**Work instruction**: Only one portion of the data is to be written out: from the line bearing "(fun d => d != []) := by" through the line bearing "(if (pvBlockDict c).items". Write it exactly as it appears.

Collected data entries
┌──

-- pv_equiv track=rewrite | github.com/akshay-greenlang/Code-V1_GreenLang | GL-VCCI-Carbon-APP/VCCI-Scope3-Platform/services/agents/intake/parsers/pdf_ocr_parser.py | _parse_extracted_text
-- ===== SOURCE A (Python) =====
-- from typing import List, Dict, Any, Optional
--
-- def _parse_extracted_text(text: str) -> List[Dict[str, Any]]:
--     """
--     Parse extracted text into structured records.
--
--     Args:
--         text: Extracted text from PDF
--
--     Returns:
--         List of dictionaries with parsed data
--     """
--     if not text:
--         return []
--
--     # Simple line-by-line parsing (can be enhanced with regex patterns)
--     records = []
--     lines = text.split('\n')
--
--     # Try to detect structured data (key-value pairs)
--     record = {}
--     for line in lines:
--         line = line.strip()
--         if not line:
--             if record:
--                 records.append(record)
--                 record = {}
--             continue
--
--         # Try to parse key-value pairs (e.g., "Field: Value")
--         if ':' in line:
--             parts = line.split(':', 1)
--             if len(parts) == 2:
--                 key = parts[0].strip().lower().replace(' ', '_')
--                 value = parts[1].strip()
--                 record[key] = value
--
--     # Add final record
--     if record:
--         records.append(record)
--
--     # If no structured data found, return full text as single record
--     if not records:
--         records = [{"raw_text": text}]
--
--     return records
-- ===== SOURCE B (Python) =====
-- def _kv(line):
--     k, v = line.split(':', 1)
--     return k.strip().lower().replace(' ', '_'), v.strip()
--
--
-- def _parse_extracted_text(text):
--     if not text:
--         return []
--     # Phase 1: cut the lines into blocks of stripped non-blank lines.
--     blocks = []
--     cur = []
--     for line in text.split('\n'):
--         s = line.strip()
--         if s:
--             cur.append(s)
--         elif cur:
--             blocks.append(cur)
--             cur = []
--     if cur:
--         blocks.append(cur)
--     # Phase 2: each block becomes a dict of its "key: value" lines.
--     records = [d for d in (dict(_kv(l) for l in b if ':' in l) for b in blocks) if d]
--     return records or [{"raw_text": text}]
-- ===== Notes on version B (the rewrite author's own statement) =====
-- stated objective: idiomatic
-- what changed: A's single stateful scan (one loop mixing block detection, dict building and flushing) is re-decomposed into two phases: segment the lines into blank-separated blocks, then map each block to a dict via a _kv helper and a comprehension with an `or` fallback.
import Mathlib
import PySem

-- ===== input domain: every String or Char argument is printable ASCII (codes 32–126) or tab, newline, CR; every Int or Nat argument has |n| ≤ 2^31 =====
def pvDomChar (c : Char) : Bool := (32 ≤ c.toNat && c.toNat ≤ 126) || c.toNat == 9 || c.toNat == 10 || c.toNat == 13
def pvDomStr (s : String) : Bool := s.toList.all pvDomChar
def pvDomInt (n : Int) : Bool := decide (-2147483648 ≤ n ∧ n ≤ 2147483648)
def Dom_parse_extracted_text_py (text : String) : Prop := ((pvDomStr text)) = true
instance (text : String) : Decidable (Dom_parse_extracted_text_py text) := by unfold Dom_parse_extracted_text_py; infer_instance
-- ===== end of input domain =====

-- B re-decomposes A's single stateful scan into two phases (segment the lines into blank-separated
-- blocks, then turn each block into a dict); same return value, objective: idiomatic decomposition.

-- ===== PORT A =====
-- one iteration of A's for-loop; state = (records, record)
def pvStepA (s : List (PySem.Dict String String) × PySem.Dict String String) (line : String) :
    List (PySem.Dict String String) × PySem.Dict String String :=
  let l := PySem.Str.strip line
  if l == "" then
    (if s.2.items == [] then s else (s.1 ++ [s.2], PySem.Dict.empty))
  else if PySem.Str.isIn ":" l then
    match PySem.Str.splitMax? l ":" 1 with
    | some [k, v] =>
        (s.1, s.2.insert (PySem.Str.replace (PySem.Str.lower (PySem.Str.strip k)) " " "_")
          (PySem.Str.strip v))
    | _ => s  -- the 'len(parts) == 2' guard failing: no insert
  else s

def parse_extracted_text_py (text : String) : List (List (String × String)) :=
  if text == "" then []
  else
    let st := ((PySem.Str.split? text "\n").getD []).foldl pvStepA ([], PySem.Dict.empty)
    let records := if st.2.items == [] then st.1 else st.1 ++ [st.2]
    if records == [] then [[("raw_text", text)]]
    else records.map (·.items)

-- ===== PORT B =====
-- _kv: 'k, v = line.split(':', 1)' would raise ValueError without a ':'; that branch is
-- unreachable under the ':' filter in the caller and is ported as none/skip.
def pvKv (line : String) : Option (String × String) :=
  match PySem.Str.splitMax? line ":" 1 with
  | some [k, v] =>
      some (PySem.Str.replace (PySem.Str.lower (PySem.Str.strip k)) " " "_", PySem.Str.strip v)
  | _ => none

-- phase-1 step: collect stripped non-blank lines into the current block, close it on a blank line
def pvStepB (s : List (List String) × List String) (line : String) :
    List (List String) × List String :=
  let t := PySem.Str.strip line
  if t != "" then (s.1, s.2 ++ [t])
  else if s.2 != [] then (s.1 ++ [s.2], [])
  else s

-- phase-2: dict(_kv(l) for l in b if ':' in l)
def pvBlockDict (b : List String) : PySem.Dict String String :=
  PySem.Dict.ofList ((b.filter (fun l => PySem.Str.isIn ":" l)).filterMap pvKv)

def parse_extracted_text_py_alt (text : String) : List (List (String × String)) :=
  if text == "" then []
  else
    let st := ((PySem.Str.split? text "\n").getD []).foldl pvStepB ([], [])
    let blocks := if st.2 != [] then st.1 ++ [st.2] else st.1
    let records := (blocks.map (fun b => (pvBlockDict b).items)).filter (fun d => d != [])
    if records == [] then [[("raw_text", text)]] else records

-- ===== PRECONDITION & SPEC =====
def Spec_parse_extracted_text_py (text : String) (out : List (List (String × String))) : Prop := out = parse_extracted_text_py_alt text
instance (text : String) (out : List (List (String × String))) : Decidable (Spec_parse_extracted_text_py text out) := by unfold Spec_parse_extracted_text_py; infer_instance

-- ===== CLAIM (what is proved, stated in full; the proofs are below) =====
def Claim_equal_parse_extracted_text_py : Prop := ∀ (text : String), Dom_parse_extracted_text_py text → Spec_parse_extracted_text_py text (parse_extracted_text_py text)

-- ===== LEMMAS AND PROOFS =====

lemma pvBlockDict_nil : pvBlockDict [] = PySem.Dict.empty := rfl

lemma pvBlockDict_snoc (cur : List String) (l : String) :
    pvBlockDict (cur ++ [l]) =
      if PySem.Str.isIn ":" l then
        match pvKv l with
        | some kv => (pvBlockDict cur).insert kv.1 kv.2
        | none => pvBlockDict cur
      else pvBlockDict cur := by
  by_cases hc : PySem.Chars.isIn [':'] l.toList = true
  · cases hkv : pvKv l with
    | none =>
        simp [pvBlockDict, List.filter_append, List.filterMap_append, hc, hkv]
    | some kv =>
        simp [pvBlockDict, List.filter_append, List.filterMap_append, hc, hkv,
          PySem.Dict.ofList, PySem.Dict.update, List.foldl_append]
  · simp [pvBlockDict, List.filter_append, hc]

-- the filtered-dicts view of B's blocks, i.e. A's `records` accumulator
def pvRecs (blocks : List (List String)) : List (PySem.Dict String String) :=
  (blocks.map pvBlockDict).filter (fun d => d.items != [])

lemma pv_inv (lines : List String) (blocks : List (List String)) (cur : List String) :
    lines.foldl pvStepA (pvRecs blocks, pvBlockDict cur) =
      (pvRecs (lines.foldl pvStepB (blocks, cur)).1,
        pvBlockDict (lines.foldl pvStepB (blocks, cur)).2) := by
  induction lines generalizing blocks cur with
  | nil => simp
  | cons line rest ih =>
    simp only [List.foldl_cons]
    by_cases hl : PySem.Str.strip line = ""
    · by_cases hcur : cur = []
      · have hA : pvStepA (pvRecs blocks, pvBlockDict cur) line = (pvRecs blocks, pvBlockDict cur) := by
          subst hcur; simp [pvStepA, hl, pvBlockDict_nil, PySem.Dict.empty]
        have hB : pvStepB (blocks, cur) line = (blocks, cur) := by
          subst hcur; simp [pvStepB, hl]
        rw [hA, hB]; exact ih blocks cur
      · have hB : pvStepB (blocks, cur) line = (blocks ++ [cur], []) := by
          simp [pvStepB, hl, hcur]
        rw [hB]
        by_cases hemp : (pvBlockDict cur).items = []
        · have hA : pvStepA (pvRecs blocks, pvBlockDict cur) line
              = (pvRecs (blocks ++ [cur]), pvBlockDict []) := by
            have hc : pvBlockDict cur = pvBlockDict [] := PySem.Dict.ext hemp
            simp [pvStepA, hl, pvRecs, List.filter_append, hc, pvBlockDict_nil, PySem.Dict.empty]
          rw [hA]; exact ih (blocks ++ [cur]) []
        · have hA : pvStepA (pvRecs blocks, pvBlockDict cur) line
              = (pvRecs (blocks ++ [cur]), pvBlockDict []) := by
            simp [pvStepA, hl, hemp, pvRecs, List.filter_append, pvBlockDict_nil, PySem.Dict.empty]
          rw [hA]; exact ih (blocks ++ [cur]) []
    · have hB : pvStepB (blocks, cur) line = (blocks, cur ++ [PySem.Str.strip line]) := by
        simp [pvStepB, hl]
      have hne : ¬((PySem.Str.strip line == "") = true) := by simpa using hl
      have hA : pvStepA (pvRecs blocks, pvBlockDict cur) line
          = (pvRecs blocks, pvBlockDict (cur ++ [PySem.Str.strip line])) := by
        rw [pvBlockDict_snoc]
        simp only [pvStepA]
        rw [if_neg hne]
        by_cases hc : PySem.Str.isIn ":" (PySem.Str.strip line) = true
        · rw [if_pos hc, if_pos hc]
          cases hkv : PySem.Str.splitMax? (PySem.Str.strip line) ":" 1 with
          | none => rw [show pvKv (PySem.Str.strip line) = none from by unfold pvKv; rw [hkv]]
          | some parts =>
            rcases parts with _ | ⟨k, _ | ⟨v, _ | ⟨w, t⟩⟩⟩
            · rw [show pvKv (PySem.Str.strip line) = none from by unfold pvKv; rw [hkv]]
            · rw [show pvKv (PySem.Str.strip line) = none from by unfold pvKv; rw [hkv]]
            · rw [show pvKv (PySem.Str.strip line)
                    = some (PySem.Str.replace (PySem.Str.lower (PySem.Str.strip k)) " " "_",
                        PySem.Str.strip v) from by unfold pvKv; rw [hkv]]
            · rw [show pvKv (PySem.Str.strip line) = none from by unfold pvKv; rw [hkv]]
        · rw [if_neg hc, if_neg hc]
      rw [hA, hB]; exact ih blocks (cur ++ [PySem.Str.strip line])

lemma pvRecs_map_items (blocks : List (List String)) :
    (pvRecs blocks).map (·.items) =
      (blocks.map (fun b => (pvBlockDict b).items)).filter (fun d => d != []) := by
  induction blocks with
  | nil => rfl
  | cons b t ih =>
    simp only [pvRecs, List.map_cons, List.filter_cons] at ih ⊢
    by_cases h : (pvBlockDict b).items = [] <;> simp [h, ih]

-- A's final 'if record: records.append(record)' matches B's closing of the last block
lemma pv_close (bs : List (List String)) (c : List String) :
    (if (pvBlockDict c).items == [] then pvRecs bs else pvRecs bs ++ [pvBlockDict c])
      = pvRecs (if c != [] then bs ++ [c] else bs) := by
  by_cases hc : c = []
  · simp [hc, pvBlockDict_nil, PySem.Dict.empty, pvRecs]
  · by_cases hemp : (pvBlockDict c).items = [] <;>
      simp [hc, hemp, pvRecs, List.filter_append]

-- the common tail: empty-records fallback plus the Dict → items-list view
lemma pv_final (w : List (List (String × String))) (bs : List (List String)) :
    (if pvRecs bs == [] then w else (pvRecs bs).map (fun d => d.items))
      = (if ((bs.map (fun b => (pvBlockDict b).items)).filter (fun d => d != [])) == [] then w
         else (bs.map (fun b => (pvBlockDict b).items)).filter (fun d => d != [])) := by
  rw [← pvRecs_map_items]
  by_cases h : pvRecs bs = []
  · simp [h]
  · simp [h]

-- ===== VERDICT (by name: the statement is the Claim_ definition above) =====
theorem parse_extracted_text_py_spec : Claim_equal_parse_extracted_text_py := by
  intro text _
  unfold Spec_parse_extracted_text_py parse_extracted_text_py parse_extracted_text_py_alt
  by_cases ht : text == ""
  · simp [ht]
  · simp only [ht, Bool.false_eq_true, if_false]
    rw [show (([] : List (PySem.Dict String String)), PySem.Dict.empty)
          = (pvRecs [], pvBlockDict []) from rfl, pv_inv, pv_close, pv_final]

└──

**Task result**:
      (blocks.map (fun b => (pvBlockDict b).items)).filter (fun d => d != []) := by
  induction blocks with
  | nil => rfl
  | cons b t ih =>
    simp only [pvRecs, List.map_cons, List.filter_cons] at ih ⊢
    by_cases h : (pvBlockDict b).items = [] <;> simp [h, ih]

-- A's final 'if record: records.append(record)' matches B's closing of the last block
lemma pv_close (bs : List (List String)) (c : List String) :
    (if (pvBlockDict c).items == [] then pvRecs bs else pvRecs bs ++ [pvBlockDict c])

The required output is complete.